I have always recommended and used JD Hy-Gard in my JD tractors. I think most failures similar to what you refer to is caused from using hyd oil that isn't wet brake/clutch compatible or from accumulation of moisture. Moisture is not good for wet brakes or clutches. It is a known fact JD purchases their oil formulated to JD spec's. When JD closed center,wet brakes tractor production first stated the spec's were called "303" but have since been changed to J20C for regular hyd oil because of the adding wet disc clutches.

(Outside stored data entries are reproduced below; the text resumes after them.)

-- pv_equiv track=rewrite | github.com/LoXewyX/pico-ducky | duckyinpython.py | _getCodeBlock
-- ===== SOURCE A (Python) =====
-- def _isCodeBlock(line):
--     upper = line.upper().strip()
--     return upper.startswith("IF") or upper.startswith("WHILE")
--
-- def _getCodeBlock(linesIter):
--     """Consume linesIter and return the lines up to the matching END_ marker."""
--     code  = []
--     depth = 1
--     for line in linesIter:
--         line = line.strip()
--         if line.upper().startswith("END_"):
--             depth -= 1
--         elif _isCodeBlock(line):
--             depth += 1
--         if depth <= 0:
--             break
--         code.append(line)
--     return code
-- ===== SOURCE B (Python) =====
-- def _getCodeBlock(linesIter):
--     """Consume linesIter and return the lines up to the matching END_ marker."""
--     it = iter(linesIter)
--
--     def _block(top):
--         out = []
--         for line in it:
--             line = line.strip()
--             if line.upper().startswith("END_"):
--                 if not top:
--                     out.append(line)
--                 return out
--             out.append(line)
--             upper = line.upper()
--             if upper.startswith("IF") or upper.startswith("WHILE"):
--                 out.extend(_block(False))
--         return out
--
--     return _block(True)
-- ===== Notes on version B (the rewrite author's own statement) =====
-- stated objective: alternative
-- what changed: Replaced A's single loop with an integer depth counter by a recursive-descent parser: a helper consumes the shared line stream, recursing on IF/WHILE openers and returning at each END_ (kept unless at top level), flattening the nested blocks in order.
import Mathlib
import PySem

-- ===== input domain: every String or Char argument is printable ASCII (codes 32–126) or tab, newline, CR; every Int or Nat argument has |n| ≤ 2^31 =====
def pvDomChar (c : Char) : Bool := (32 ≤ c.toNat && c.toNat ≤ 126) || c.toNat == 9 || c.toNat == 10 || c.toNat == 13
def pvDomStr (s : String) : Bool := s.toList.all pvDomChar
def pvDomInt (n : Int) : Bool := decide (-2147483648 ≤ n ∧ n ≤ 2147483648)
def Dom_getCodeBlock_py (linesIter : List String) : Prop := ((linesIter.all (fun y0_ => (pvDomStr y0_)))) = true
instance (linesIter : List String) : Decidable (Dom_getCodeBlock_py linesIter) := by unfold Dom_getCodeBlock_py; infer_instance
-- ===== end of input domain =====

-- B replaces A's integer depth counter by a recursive-descent helper consuming the shared
-- input suffix (objective: alternative decomposition, same cost).

-- ===== PORT A =====
def isCodeBlock_py (line : String) : Bool :=
  let upper := PySem.Str.strip (PySem.Str.upper line)
  PySem.Str.startswith upper "IF" || PySem.Str.startswith upper "WHILE"

def getCodeBlockGo : List String → List String → Int → List String
  | [], code, _ => code
  | l :: rest, code, depth =>
    let line := PySem.Str.strip l
    let depth' :=
      if PySem.Str.startswith (PySem.Str.upper line) "END_" then depth - 1
      else if isCodeBlock_py line then depth + 1
      else depth
    if depth' ≤ 0 then code
    else getCodeBlockGo rest (code ++ [line]) depth'

def getCodeBlock_py (linesIter : List String) : List String :=
  getCodeBlockGo linesIter [] 1

-- ===== PORT B =====
-- `blockB lines top` is Source B's `_block(top)` reading from the shared iterator: it returns the
-- collected lines and the UNCONSUMED suffix of the input (the iterator's remaining state).
-- The subtype carries the bound needed for termination of the nested recursive calls.
def blockB : (lines : List String) → Bool → {p : List String × List String // p.2.length ≤ lines.length}
  | [], _ => ⟨([], []), Nat.le_refl 0⟩
  | l :: rest, top =>
    let line := PySem.Str.strip l
    if PySem.Str.startswith (PySem.Str.upper line) "END_" then
      ⟨(if top then [] else [line], rest), Nat.le_succ _⟩
    else if PySem.Str.startswith (PySem.Str.upper line) "IF"
         || PySem.Str.startswith (PySem.Str.upper line) "WHILE" then
      let r1 := blockB rest false
      let r2 := blockB r1.1.2 top
      ⟨(line :: (r1.1.1 ++ r2.1.1), r2.1.2),
        Nat.le_succ_of_le (Nat.le_trans r2.2 r1.2)⟩
    else
      let r := blockB rest top
      ⟨(line :: r.1.1, r.1.2), Nat.le_succ_of_le r.2⟩
termination_by lines _ => lines.length
decreasing_by
  · simp
  · exact Nat.lt_succ_of_le r1.2
  · simp

def getCodeBlock_py_alt (linesIter : List String) : List String :=
  (blockB linesIter true).1.1

-- ===== PRECONDITION & SPEC =====
def Spec_getCodeBlock_py (linesIter : List String) (out : List String) : Prop := out = getCodeBlock_py_alt linesIter
instance (linesIter : List String) (out : List String) : Decidable (Spec_getCodeBlock_py linesIter out) := by unfold Spec_getCodeBlock_py; infer_instance

-- ===== CLAIM (what is proved, stated in full; the proofs are below) =====
def Claim_equal_getCodeBlock_py : Prop := ∀ (linesIter : List String), Dom_getCodeBlock_py linesIter → Spec_getCodeBlock_py linesIter (getCodeBlock_py linesIter)

-- ===== LEMMAS AND PROOFS =====

-- upperChar sends no character into or out of Python's whitespace class
lemma isspace_upperChar (c : Char) : PySem.Chars.isspace (PySem.Chars.upperChar c) = PySem.Chars.isspace c := by
  unfold PySem.Chars.upperChar
  split
  · rename_i h
    unfold PySem.Chars.islower at h
    rw [Bool.and_eq_true, decide_eq_true_iff, decide_eq_true_iff] at h
    have h1' : 97 ≤ c.toNat := UInt32.le_iff_toNat_le.mp h.1
    have h2' : c.toNat ≤ 122 := UInt32.le_iff_toNat_le.mp h.2
    have hv : Nat.isValidChar (c.toNat - 32) := Or.inl (by omega)
    have h32 : (Char.ofNat (c.toNat - 32)).toNat = c.toNat - 32 := by
      rw [Char.toNat_ofNat]; simp [hv]
    unfold PySem.Chars.isspace
    rw [Bool.eq_iff_iff]
    simp only [h32, Bool.or_eq_true, Bool.and_eq_true, decide_eq_true_iff]
    omega
  · rfl

lemma upper_isspace_fun : (PySem.Chars.isspace ∘ PySem.Chars.upperChar) = PySem.Chars.isspace :=
  funext fun c => isspace_upperChar c

lemma lstrip_upper (s : List Char) :
    PySem.Chars.lstrip (PySem.Chars.upper s) = PySem.Chars.upper (PySem.Chars.lstrip s) := by
  unfold PySem.Chars.lstrip PySem.Chars.upper
  rw [List.dropWhile_map, upper_isspace_fun]

lemma rstrip_upper (s : List Char) :
    PySem.Chars.rstrip (PySem.Chars.upper s) = PySem.Chars.upper (PySem.Chars.rstrip s) := by
  unfold PySem.Chars.rstrip PySem.Chars.upper
  rw [← List.map_reverse, List.dropWhile_map, upper_isspace_fun, List.map_reverse]

lemma strip_upper (s : List Char) :
    PySem.Chars.strip (PySem.Chars.upper s) = PySem.Chars.upper (PySem.Chars.strip s) := by
  unfold PySem.Chars.strip
  rw [lstrip_upper, rstrip_upper]

lemma dw_idem (p : Char → Bool) (l : List Char) : (l.dropWhile p).dropWhile p = l.dropWhile p := by
  induction l with
  | nil => rfl
  | cons a t ih =>
    by_cases h : p a
    · simp [h, ih]
    · simp [h]

lemma dw_prefix (p : Char → Bool) (l w : List Char) (hw : w <+: l.dropWhile p) :
    w.dropWhile p = w := by
  cases w with
  | nil => rfl
  | cons a t =>
    have hh : (l.dropWhile p).head? = some a := by
      obtain ⟨r, hr⟩ := hw
      rw [← hr]; rfl
    have hpa : p a = false := by
      have := List.head?_dropWhile_not p l
      rw [hh] at this
      simpa using this
    simp [hpa]

lemma rstrip_prefix (s : List Char) : PySem.Chars.rstrip s <+: s := by
  unfold PySem.Chars.rstrip
  rw [← List.reverse_suffix]
  simpa using List.dropWhile_suffix _

lemma rstrip_idem (s : List Char) : PySem.Chars.rstrip (PySem.Chars.rstrip s) = PySem.Chars.rstrip s := by
  unfold PySem.Chars.rstrip
  rw [List.reverse_reverse, dw_idem]

lemma strip_idem (s : List Char) : PySem.Chars.strip (PySem.Chars.strip s) = PySem.Chars.strip s := by
  unfold PySem.Chars.strip
  have h1 : PySem.Chars.lstrip (PySem.Chars.rstrip (PySem.Chars.lstrip s)) = PySem.Chars.rstrip (PySem.Chars.lstrip s) := by
    unfold PySem.Chars.lstrip
    exact dw_prefix _ s _ (rstrip_prefix _)
  rw [h1, rstrip_idem]

-- on an already-stripped line, A's strip inside _isCodeBlock is the identity
lemma strip_upper_strip (l : String) :
    PySem.Str.strip (PySem.Str.upper (PySem.Str.strip l)) = PySem.Str.upper (PySem.Str.strip l) := by
  apply String.toList_inj.mp
  simp only [PySem.Str.toList_strip, PySem.Str.toList_upper]
  rw [strip_upper, strip_idem]

-- so A's opener test on the stripped line equals B's
lemma isCodeBlock_strip (l : String) :
    isCodeBlock_py (PySem.Str.strip l)
      = (PySem.Str.startswith (PySem.Str.upper (PySem.Str.strip l)) "IF"
         || PySem.Str.startswith (PySem.Str.upper (PySem.Str.strip l)) "WHILE") := by
  unfold isCodeBlock_py
  rw [strip_upper_strip]

-- the same statement in the Chars-level simp-normal form
lemma isCodeBlock_strip' (l : String) :
    isCodeBlock_py (PySem.Str.strip l)
      = (PySem.Chars.startswith (PySem.Chars.upper (PySem.Chars.strip l.toList)) ['I','F']
         || PySem.Chars.startswith (PySem.Chars.upper (PySem.Chars.strip l.toList)) ['W','H','I','L','E']) := by
  rw [isCodeBlock_strip]
  simp

-- Main simulation: A's depth-counter loop at depth 1 collects exactly B's top-level block,
-- and at depth d >= 2 it first collects a non-top block (END_ kept) and resumes at depth d-1.
lemma main_sim : ∀ (n : Nat) (lines : List String), lines.length ≤ n →
    (∀ code : List String, getCodeBlockGo lines code 1 = code ++ (blockB lines true).1.1) ∧
    (∀ (code : List String) (d : Int), 2 ≤ d →
      getCodeBlockGo lines code d
        = getCodeBlockGo (blockB lines false).1.2 (code ++ (blockB lines false).1.1) (d - 1)) := by
  intro n
  induction n with
  | zero =>
    intro lines hlen
    have : lines = [] := List.length_eq_zero_iff.mp (Nat.le_zero.mp hlen)
    subst this
    constructor
    · intro code; simp [getCodeBlockGo, blockB]
    · intro code d _; simp [getCodeBlockGo, blockB]
  | succ n ih =>
    intro lines hlen
    cases lines with
    | nil =>
      constructor
      · intro code; simp [getCodeBlockGo, blockB]
      · intro code d _; simp [getCodeBlockGo, blockB]
    | cons l rest =>
      have hrest : rest.length ≤ n := by
        simpa using Nat.lt_succ_iff.mp (Nat.lt_of_lt_of_le (by simp) hlen)
      by_cases hE : PySem.Chars.startswith (PySem.Chars.upper (PySem.Chars.strip l.toList)) ['E','N','D','_'] = true
      · constructor
        · intro code
          simp [getCodeBlockGo, blockB, hE]
        · intro code d hd
          have hne : ¬ (d - 1 ≤ 0) := by omega
          simp [getCodeBlockGo, blockB, hE, hne]
      · by_cases hC : (PySem.Chars.startswith (PySem.Chars.upper (PySem.Chars.strip l.toList)) ['I','F'] = true
                       ∨ PySem.Chars.startswith (PySem.Chars.upper (PySem.Chars.strip l.toList)) ['W','H','I','L','E'] = true)
        · have hCB : isCodeBlock_py (PySem.Str.strip l) = true := by
            rw [isCodeBlock_strip']; rcases hC with h | h <;> simp [h]
          have hr1 : (blockB rest false).1.2.length ≤ n := Nat.le_trans (blockB rest false).2 hrest
          constructor
          · intro code
            have step1 := (ih rest hrest).2 (code ++ [PySem.Str.strip l]) 2 (by omega)
            have e21 : (2 : Int) - 1 = 1 := by norm_num
            rw [e21] at step1
            have step2 := (ih (blockB rest false).1.2 hr1).1
              ((code ++ [PySem.Str.strip l]) ++ (blockB rest false).1.1)
            simp only [List.append_assoc, List.singleton_append] at step1 step2
            simp [getCodeBlockGo, blockB, hE, hC, hCB, step1, step2]
          · intro code d hd
            have step1 := (ih rest hrest).2 (code ++ [PySem.Str.strip l]) (d + 1) (by omega)
            have ed : d + 1 - 1 = d := by omega
            rw [ed] at step1
            have step2 := (ih (blockB rest false).1.2 hr1).2
              ((code ++ [PySem.Str.strip l]) ++ (blockB rest false).1.1) d hd
            have hne : ¬ (d + 1 ≤ 0) := by omega
            simp only [List.append_assoc, List.singleton_append] at step1 step2
            simp [getCodeBlockGo, blockB, hE, hC, hCB, hne, step1, step2]
        · have hCB : isCodeBlock_py (PySem.Str.strip l) = false := by
            rw [isCodeBlock_strip']
            simpa using hC
          constructor
          · intro code
            have step1 := (ih rest hrest).1 (code ++ [PySem.Str.strip l])
            simp [getCodeBlockGo, blockB, hE, hC, hCB, step1]
          · intro code d hd
            have step1 := (ih rest hrest).2 (code ++ [PySem.Str.strip l]) d hd
            have hne : ¬ (d ≤ 0) := by omega
            simp [getCodeBlockGo, blockB, hE, hC, hCB, hne, step1]

-- ===== VERDICT (by name: the statement is the Claim_ definition above) =====
theorem getCodeBlock_py_spec : Claim_equal_getCodeBlock_py := by
  intro lines _
  unfold Spec_getCodeBlock_py getCodeBlock_py getCodeBlock_py_alt
  simpa using (main_sim lines.length lines (le_refl _)).1 []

JD engine oil is very good as I own a JD 4255 that's had JD Plus-50 engine oil used in it ever since I bought it used in Feb,'93. I changed the oil at every 250 hr interval and it has 11,400 + hrs with no overhaul.


----------



## Mike120 (May 4, 2009)

I run Hy-gard in my Ford and both of my JD's just to prevent cross-contamination with implements. It meets/beats the old Ford requirements and I haven't had any problems with it....But, I'm not hard on on the hydraulics and get good test results when I change it out. A lot of my friends have switched to Schaeffer synthetic hydraulic oil and say it runs significantly cooler than the OEM oils. I looked at it, but couldn't justify the extra cost with my usage. I do use their grease and some other products and I've been satisfied.


----------



## Troy Farmer (Jul 31, 2011)

Hy Gard and JD Engine oil for me.


----------



## gearhartfarms82 (May 10, 2015)

We run a bp oil in ours. (For the last 30+ yrs). No problems.


----------



## Bonfire (Oct 21, 2012)

Rotella T and Xtreme Premium HD.


----------



## IH 1586 (Oct 16, 2014)

I also run all JD oils in my equipment as well as in the New Holland and IH.


----------



## Orchard6 (Apr 30, 2014)

We use Shell Spirex, 20 some odd years and no hydraulic or trans trouble yet! Also use Shell Rimula engine oil, so far the only engine lost was a 4 cylinder Duetz that had a leaky injector. It added 3 quarts of fuel to the oil in 4 hours then seized.


----------



## azmike (Jan 4, 2015)

I wonder who makes the oil for Deere? Or air and oil filters?


----------



## glasswrongsize (Sep 15, 2015)

I *think* Champion Labs in srn illinois makes the filters. ...but, not all filters (and i assume oil) are the same. Champion builds to specs for a multitude of various labels 
73, Mark


----------



## mnhaygrower (Jun 7, 2009)

Cheveron oil is the base stock. And the spin on filters are wix


----------